In fact, a lot of people not only would not have been forced to close their businesses and send their workers into the gray netherworld of unemployment, some of them would not have been sent to PRISON by Walz.

One such person is Lisa Hanson, whom Furr rightly recalls is:

“…a grandmother in Minnesota, who is now a former business owner (and) was jailed for defying lockdown orders during the shutdown. She has since warned that Walz ‘will take’ Americans’ ‘rights away,’...”

Indeed, Ms. Hanson recently spoke to host David Knight, and offered recollections of the ordeal she and her husband experienced as they tried to retain their rightful control over their property, business, and freedom to associate or not associate with willing customers.

“We realized this is not right. He does not have the authority, as we started digging in and learning -- because, David, unlike you, I have just started learning and becoming aware, and my eyes opening, and really being opened in the last four years or so, and the shocking experience of trying to wrap my head around everything we believed, almost everything we believed was a lie.”

Walz ordered two phases of shutdowns, and upon that second shutdown, Hanson and her husband stood up for their rights.

As Elizabeth Weibel wrote for Breitbart on August 13, for her efforts in standing for truth and freedom, Walz’s brownshirts sent her to prison and told her to pay extra, over and above the taxes they demanded from her while she struggled to make her business a success, then struggled to keep it open.

“Lisa Hanson, who owned the Interchange Wine & Coffee Bistro in Albert Lea, explained how after watching Walz allow businesses such as ‘big-box stores’ to reopen while keeping ‘mom-and-pop’ businesses shuttered, she decided to defy the lockdown orders and ended up serving a 60-day jail sentence and receiving a $1,000 fine.”

Walz cannot make that reality disappear, just like he cannot “disappear” the photo of him and Smith snacking in front of one of the donut shops their own edicts shut down.

Related: Maine Gov. Mills’ COVID Crackdown Hypocrisy Becomes Laughable Summer Treat

It was not the virus. It was the government. It was foul and corrupt and immoral and unconstitutional. And the loss of business freedom has seen massive economic repercussions.

As Furr notes, the MedCity Beat reported that Interchange Wine and Coffee, and Daube’s donut/cake shop are just two of a long, long, list of businesses that Walz’s commands closed. Others included, “Jenpachi Japanese Steak House, a popular Hibachi grill,” and “award-winning smoothie and sandwich shop Tonic Juice Bar.”

And Walz never even bothered to discuss the U.S. Constitution. Never mentioned the Contract Clause.

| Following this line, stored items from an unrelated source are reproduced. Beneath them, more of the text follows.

-- pv_equiv track=rewrite | github.com/mcjon3z/legion | app/scheduler/providers.py | _expand_unavailable_tool_ids
-- ===== SOURCE A (Python) =====
-- from typing import Any, Dict, List, Optional, Set, Tuple
--
-- def _expand_unavailable_tool_ids(values: Any) -> List[str]:
--     expanded = set()
--     for item in list(values or []):
--         token = _normalize_tool_token(item)
--         if not token:
--             continue
--         expanded.add(token)
--         if token in {"whatweb", "whatweb-http", "whatweb-https"}:
--             expanded.update({"whatweb", "whatweb-http", "whatweb-https"})
--         if token.endswith(".nse"):
--             expanded.add("nmap")
--     return sorted(expanded)
--
-- def _normalize_tool_token(value: Any) -> str:
--     return str(value or "").strip().lower()
-- ===== SOURCE B (Python) =====
-- def _insert_sorted(out, t):
--     # insert t into the sorted duplicate-free list out, keeping it sorted and duplicate-free
--     i = 0
--     n = len(out)
--     while i < n and out[i] < t:
--         i += 1
--     if i < n and out[i] == t:
--         return out
--     return out[:i] + [t] + out[i:]
--
-- def _expand_unavailable_tool_ids(values):
--     out = []  # always sorted and duplicate-free; returned as-is, no final sort
--     for item in list(values or []):
--         token = str(item or "").strip().lower()
--         if not token:
--             continue
--         out = _insert_sorted(out, token)
--         if token in ("whatweb", "whatweb-http", "whatweb-https"):
--             for w in ("whatweb", "whatweb-http", "whatweb-https"):
--                 out = _insert_sorted(out, w)
--         if token.endswith(".nse"):
--             out = _insert_sorted(out, "nmap")
--     return out
-- ===== Notes on version B (the rewrite author's own statement) =====
-- stated objective: alternative
-- what changed: B drops the hash set and the final sort entirely: it maintains a sorted duplicate-free output list throughout, adding each token and each expansion by ordered insertion, and returns the list as-is.
import Mathlib
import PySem

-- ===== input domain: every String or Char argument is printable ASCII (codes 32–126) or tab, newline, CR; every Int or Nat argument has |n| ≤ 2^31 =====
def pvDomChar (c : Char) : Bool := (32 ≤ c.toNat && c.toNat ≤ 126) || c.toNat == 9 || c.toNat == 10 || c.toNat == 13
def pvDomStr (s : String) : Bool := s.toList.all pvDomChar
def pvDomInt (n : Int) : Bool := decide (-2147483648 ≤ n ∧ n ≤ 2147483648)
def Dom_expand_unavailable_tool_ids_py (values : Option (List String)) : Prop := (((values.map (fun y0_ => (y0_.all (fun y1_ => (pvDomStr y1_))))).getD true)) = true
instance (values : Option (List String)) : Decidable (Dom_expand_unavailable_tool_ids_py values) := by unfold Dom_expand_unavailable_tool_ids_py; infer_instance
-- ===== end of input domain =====

-- B replaces A's hash set + final sort by a sorted duplicate-free output list maintained
-- throughout via ordered insertion and returned as-is (objective: alternative).

-- ===== PORT A =====
-- _normalize_tool_token(value): str(value or "").strip().lower(); on a str argument
-- 'value or ""' is value when non-empty and "" otherwise, and str() is the identity.
def pvNormalizeToolToken (value : String) : String :=
  PySem.Str.lower (PySem.Str.strip (if value == "" then "" else value))

-- the loop body of A; the set literal {"whatweb","whatweb-http","whatweb-https"} is
-- consumed only by membership and set.update, so its hash iteration order cannot matter
def pvStepA (s : PySem.Set String) (item : String) : PySem.Set String :=
  let token := pvNormalizeToolToken item
  if token = "" then s
  else
    let s1 := PySem.Set.add s token
    let s2 := if token ∈ ["whatweb", "whatweb-http", "whatweb-https"]
              then PySem.Set.update s1 ["whatweb", "whatweb-http", "whatweb-https"] else s1
    if PySem.Str.endswith token ".nse" then PySem.Set.add s2 "nmap" else s2

def expand_unavailable_tool_ids_py (values : Option (List String)) : List String :=
  let expanded : PySem.Set String := (values.getD []).foldl pvStepA PySem.Set.empty
  PySem.List.sorted expanded (fun x => x) false

-- ===== PORT B =====
-- _insert_sorted(out, t): the while loop skips the prefix of elements < t, then either
-- finds t already present or splices it in; transliterated as structural recursion.
def pvIns (out : List String) (t : String) : List String :=
  match out with
  | [] => [t]
  | x :: xs => if x < t then x :: pvIns xs t else if x = t then x :: xs else t :: x :: xs

-- one iteration of B's loop over the items
def pvStepBalt (out : List String) (item : String) : List String :=
  let token := PySem.Str.lower (PySem.Str.strip (if item == "" then "" else item))
  if token = "" then out
  else
    let o1 := pvIns out token
    let o2 := if token ∈ ["whatweb", "whatweb-http", "whatweb-https"]
              then ["whatweb", "whatweb-http", "whatweb-https"].foldl pvIns o1 else o1
    if PySem.Str.endswith token ".nse" then pvIns o2 "nmap" else o2

def expand_unavailable_tool_ids_py_alt (values : Option (List String)) : List String :=
  (values.getD []).foldl pvStepBalt []

-- ===== PRECONDITION & SPEC =====
def Spec_expand_unavailable_tool_ids_py (values : Option (List String)) (out : List String) : Prop := out = expand_unavailable_tool_ids_py_alt values
instance (values : Option (List String)) (out : List String) : Decidable (Spec_expand_unavailable_tool_ids_py values out) := by unfold Spec_expand_unavailable_tool_ids_py; infer_instance

-- ===== CLAIM (what is proved, stated in full; the proofs are below) =====
def Claim_equal_expand_unavailable_tool_ids_py : Prop := ∀ (values : Option (List String)), Dom_expand_unavailable_tool_ids_py values → Spec_expand_unavailable_tool_ids_py values (expand_unavailable_tool_ids_py values)

-- ===== LEMMAS AND PROOFS =====

-- shorthand used only in the proofs
def pvW : List String := ["whatweb", "whatweb-http", "whatweb-https"]

def pvNorm (item : String) : String :=
  PySem.Str.lower (PySem.Str.strip (if item == "" then "" else item))

-- what one iteration of either loop contributes, as a predicate on the element x
def pvQ (item : String) (x : String) : Prop :=
  (pvNorm item = x ∧ x ≠ "") ∨ (x ∈ pvW ∧ pvNorm item ∈ pvW) ∨
  (x = "nmap" ∧ PySem.Str.endswith (pvNorm item) ".nse" = true ∧ pvNorm item ≠ "")

theorem pvW_no_nse : ∀ w ∈ pvW, PySem.Str.endswith w ".nse" = false := by decide

theorem norm_empty_not_W : ("" : String) ∉ pvW := by decide

theorem mem_stepA (s : PySem.Set String) (item : String) (x : String) :
    x ∈ pvStepA s item ↔ x ∈ s ∨ pvQ item x := by
  have hn : pvNormalizeToolToken item = pvNorm item := rfl
  simp only [pvStepA, hn, pvQ]
  split_ifs with h1 h2 h3 h3
  · constructor
    · intro hx; exact Or.inl hx
    · rintro (hx | ⟨he, hne⟩ | ⟨_, hw⟩ | ⟨_, _, hne⟩)
      · exact hx
      · exact absurd (h1 ▸ he).symm hne
      · exact absurd (h1 ▸ hw) norm_empty_not_W
      · exact absurd h1 hne
  · have hf := pvW_no_nse _ h3
    rw [h2] at hf
    exact Bool.noConfusion hf
  · simp only [PySem.Set.mem_add]
    constructor
    · rintro ((hs | hx) | hnm)
      · exact Or.inl hs
      · exact Or.inr (Or.inl ⟨hx.symm, hx ▸ h1⟩)
      · exact Or.inr (Or.inr (Or.inr ⟨hnm, h2, h1⟩))
    · rintro (hs | (⟨he, _⟩ | ⟨_, hw⟩ | ⟨hx, _, _⟩))
      · exact Or.inl (Or.inl hs)
      · exact Or.inl (Or.inr he.symm)
      · exact absurd hw h3
      · exact Or.inr hx
  · simp only [PySem.Set.mem_update, PySem.Set.mem_add]
    constructor
    · rintro ((hs | hx) | hw)
      · exact Or.inl hs
      · exact Or.inr (Or.inl ⟨hx.symm, hx ▸ h1⟩)
      · exact Or.inr (Or.inr (Or.inl ⟨hw, h3⟩))
    · rintro (hs | (⟨he, _⟩ | ⟨hxw, _⟩ | ⟨_, hnse, _⟩))
      · exact Or.inl (Or.inl hs)
      · exact Or.inl (Or.inr he.symm)
      · exact Or.inr hxw
      · rw [hnse] at h2; exact absurd rfl h2
  · simp only [PySem.Set.mem_add]
    constructor
    · rintro (hs | hx)
      · exact Or.inl hs
      · exact Or.inr (Or.inl ⟨hx.symm, hx ▸ h1⟩)
    · rintro (hs | (⟨he, _⟩ | ⟨_, hw⟩ | ⟨_, hnse, _⟩))
      · exact Or.inl hs
      · exact Or.inr he.symm
      · exact absurd hw h3
      · rw [hnse] at h2; exact absurd rfl h2

theorem mem_foldA (xs : List String) (s : PySem.Set String) (x : String) :
    x ∈ xs.foldl pvStepA s ↔ x ∈ s ∨ ∃ item ∈ xs, pvQ item x := by
  induction xs generalizing s with
  | nil => simp
  | cons a t ih =>
    simp only [List.foldl_cons, ih, mem_stepA, List.mem_cons]
    constructor
    · rintro ((hs | hq) | ⟨i, hi, hq⟩)
      · exact Or.inl hs
      · exact Or.inr ⟨a, Or.inl rfl, hq⟩
      · exact Or.inr ⟨i, Or.inr hi, hq⟩
    · rintro (hs | ⟨i, (rfl | hi), hq⟩)
      · exact Or.inl (Or.inl hs)
      · exact Or.inl (Or.inr hq)
      · exact Or.inr ⟨i, hi, hq⟩

theorem nodup_foldA (xs : List String) (s : PySem.Set String) (hs : s.Nodup) :
    (xs.foldl pvStepA s).Nodup := by
  induction xs generalizing s with
  | nil => exact hs
  | cons a t ih =>
    rw [List.foldl_cons]
    apply ih
    simp only [pvStepA]
    split_ifs <;>
      first
        | exact hs
        | exact PySem.Set.nodup_add _ _ hs
        | exact PySem.Set.nodup_add _ _ (PySem.Set.nodup_add _ _ hs)
        | exact PySem.Set.nodup_add _ _ (PySem.Set.nodup_update _ _ (PySem.Set.nodup_add _ _ hs))
        | exact PySem.Set.nodup_update _ _ (PySem.Set.nodup_add _ _ hs)

-- B side: ordered insertion keeps membership and strict sortedness
theorem mem_ins (l : List String) (t x : String) :
    x ∈ pvIns l t ↔ x = t ∨ x ∈ l := by
  induction l with
  | nil => simp [pvIns]
  | cons a l ih =>
    simp only [pvIns]
    split_ifs with h1 h2 <;> (try subst h2) <;> simp only [List.mem_cons, ih] <;> tauto

theorem pairwise_ins (l : List String) (t : String) (hl : l.Pairwise (· < ·)) :
    (pvIns l t).Pairwise (· < ·) := by
  induction l with
  | nil => simp [pvIns]
  | cons a l ih =>
    rw [List.pairwise_cons] at hl
    simp only [pvIns]
    split_ifs with h1 h2
    · rw [List.pairwise_cons]
      refine ⟨?_, ih hl.2⟩
      intro y hy
      rcases (mem_ins l t y).mp hy with rfl | hy
      · exact h1
      · exact hl.1 y hy
    · exact List.pairwise_cons.mpr hl
    · have ht : t < a := lt_of_le_of_ne (le_of_not_gt h1) (fun he => h2 he.symm)
      rw [List.pairwise_cons]
      refine ⟨?_, List.pairwise_cons.mpr hl⟩
      intro y hy
      rcases List.mem_cons.mp hy with rfl | hy
      · exact ht
      · exact ht.trans (hl.1 y hy)

theorem mem_stepBalt (out : List String) (item : String) (x : String) :
    x ∈ pvStepBalt out item ↔ x ∈ out ∨ pvQ item x := by
  have hn : (PySem.Str.lower (PySem.Str.strip (if item == "" then "" else item))) = pvNorm item := rfl
  simp only [pvStepBalt, hn, pvQ]
  split_ifs with h1 h2 h3 h3
  · constructor
    · intro hx; exact Or.inl hx
    · rintro (hx | ⟨he, hne⟩ | ⟨_, hw⟩ | ⟨_, _, hne⟩)
      · exact hx
      · exact absurd (h1 ▸ he).symm hne
      · exact absurd (h1 ▸ hw) norm_empty_not_W
      · exact absurd h1 hne
  · have hf := pvW_no_nse _ h3
    rw [h2] at hf
    exact Bool.noConfusion hf
  · rw [mem_ins, mem_ins]
    constructor
    · rintro (rfl | rfl | hx)
      · exact Or.inr (Or.inr (Or.inr ⟨rfl, h2, h1⟩))
      · exact Or.inr (Or.inl ⟨rfl, h1⟩)
      · exact Or.inl hx
    · rintro (hx | ⟨he, _⟩ | ⟨_, hw⟩ | ⟨rfl, -, -⟩)
      · exact Or.inr (Or.inr hx)
      · exact Or.inr (Or.inl he.symm)
      · exact absurd hw h3
      · exact Or.inl rfl
  · simp only [List.foldl_cons, List.foldl_nil, mem_ins]
    constructor
    · rintro (rfl | rfl | rfl | rfl | hx)
      · exact Or.inr (Or.inr (Or.inl ⟨by decide, h3⟩))
      · exact Or.inr (Or.inr (Or.inl ⟨by decide, h3⟩))
      · exact Or.inr (Or.inr (Or.inl ⟨by decide, h3⟩))
      · exact Or.inr (Or.inl ⟨rfl, h1⟩)
      · exact Or.inl hx
    · rintro (hx | ⟨he, _⟩ | ⟨hw, _⟩ | ⟨-, hnse, -⟩)
      · exact Or.inr (Or.inr (Or.inr (Or.inr hx)))
      · exact Or.inr (Or.inr (Or.inr (Or.inl he.symm)))
      · simp only [pvW, List.mem_cons, List.not_mem_nil, or_false] at hw
        rcases hw with rfl | rfl | rfl
        · exact Or.inr (Or.inr (Or.inl rfl))
        · exact Or.inr (Or.inl rfl)
        · exact Or.inl rfl
      · rw [hnse] at h2; exact absurd rfl h2
  · rw [mem_ins]
    constructor
    · rintro (rfl | hx)
      · exact Or.inr (Or.inl ⟨rfl, h1⟩)
      · exact Or.inl hx
    · rintro (hx | ⟨he, _⟩ | ⟨_, hw⟩ | ⟨-, hnse, -⟩)
      · exact Or.inr hx
      · exact Or.inl he.symm
      · exact absurd hw h3
      · rw [hnse] at h2; exact absurd rfl h2

theorem pairwise_stepBalt (out : List String) (item : String)
    (ho : out.Pairwise (· < ·)) : (pvStepBalt out item).Pairwise (· < ·) := by
  simp only [pvStepBalt]
  split_ifs <;>
    first
      | exact ho
      | exact pairwise_ins _ _ ho
      | exact pairwise_ins _ _ (pairwise_ins _ _ ho)
      | exact pairwise_ins _ _ (pairwise_ins _ _ (pairwise_ins _ _ (pairwise_ins _ _ ho)))
      | exact pairwise_ins _ _ (pairwise_ins _ _ (pairwise_ins _ _ (pairwise_ins _ _ (pairwise_ins _ _ ho))))

theorem mem_foldBalt (xs : List String) (out : List String) (x : String) :
    x ∈ xs.foldl pvStepBalt out ↔ x ∈ out ∨ ∃ item ∈ xs, pvQ item x := by
  induction xs generalizing out with
  | nil => simp
  | cons a t ih =>
    simp only [List.foldl_cons, ih, mem_stepBalt, List.mem_cons]
    constructor
    · rintro ((hs | hq) | ⟨i, hi, hq⟩)
      · exact Or.inl hs
      · exact Or.inr ⟨a, Or.inl rfl, hq⟩
      · exact Or.inr ⟨i, Or.inr hi, hq⟩
    · rintro (hs | ⟨i, (rfl | hi), hq⟩)
      · exact Or.inl (Or.inl hs)
      · exact Or.inl (Or.inr hq)
      · exact Or.inr ⟨i, hi, hq⟩

theorem pairwise_foldBalt (xs : List String) (out : List String)
    (ho : out.Pairwise (· < ·)) : (xs.foldl pvStepBalt out).Pairwise (· < ·) := by
  induction xs generalizing out with
  | nil => exact ho
  | cons a t ih => rw [List.foldl_cons]; exact ih _ (pairwise_stepBalt _ _ ho)

-- ===== VERDICT (by name: the statement is the Claim_ definition above) =====
theorem expand_unavailable_tool_ids_py_spec : Claim_equal_expand_unavailable_tool_ids_py := by
  intro values _
  unfold Spec_expand_unavailable_tool_ids_py
  have ha : expand_unavailable_tool_ids_py values =
      PySem.List.sorted ((values.getD []).foldl pvStepA PySem.Set.empty) (fun x => x) false := rfl
  have hb : expand_unavailable_tool_ids_py_alt values =
      (values.getD []).foldl pvStepBalt [] := rfl
  rw [ha, hb]
  have hpw : ((values.getD []).foldl pvStepBalt []).Pairwise (· < ·) :=
    pairwise_foldBalt _ _ List.Pairwise.nil
  refine PySem.List.sorted_eq_of_perm_of_pairwise_lt _ _ _ ?_ hpw
  refine (List.perm_ext_iff_of_nodup (hpw.imp ne_of_lt) (nodup_foldA _ _ List.nodup_nil)).mpr ?_
  intro x
  rw [mem_foldA, mem_foldBalt]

It’s no wonder. Simply put, the respect for private property and freedom of association not only are moral precepts, they allow people to decide what kinds of “safety” they prefer. No one forces people to walk into a store. People open their businesses based on the protocols they prefer, and they don’t drag others inside. Those other people freely decide on their preferences for safety, mask gimmicks or no, useless six-foot distancing or no… At every turn, the stark difference between respect for private property and freedom of association not only stand morally superior to force and state aggression and edicts, they allow people to always decide, at every private property locale, at every moment they choose to freely associate, what they prefer for safety and other qualities.

Politicians might try to call a restaurant or store a “public place” but that is untrue. All such establishments are privately owned.

Strictly speaking, public places are run or subsidized by the government, using tax money, they are not places the government calls “public” because they might be open to visitors.

But Walz likely would not want you to remember that. Just like he probably would prefer that people forget the image of him getting ready to chow-down on a donut made in a shop that he, in a completely tyrannical, utterly immoral, totally criminal, fashion, soon would force to close.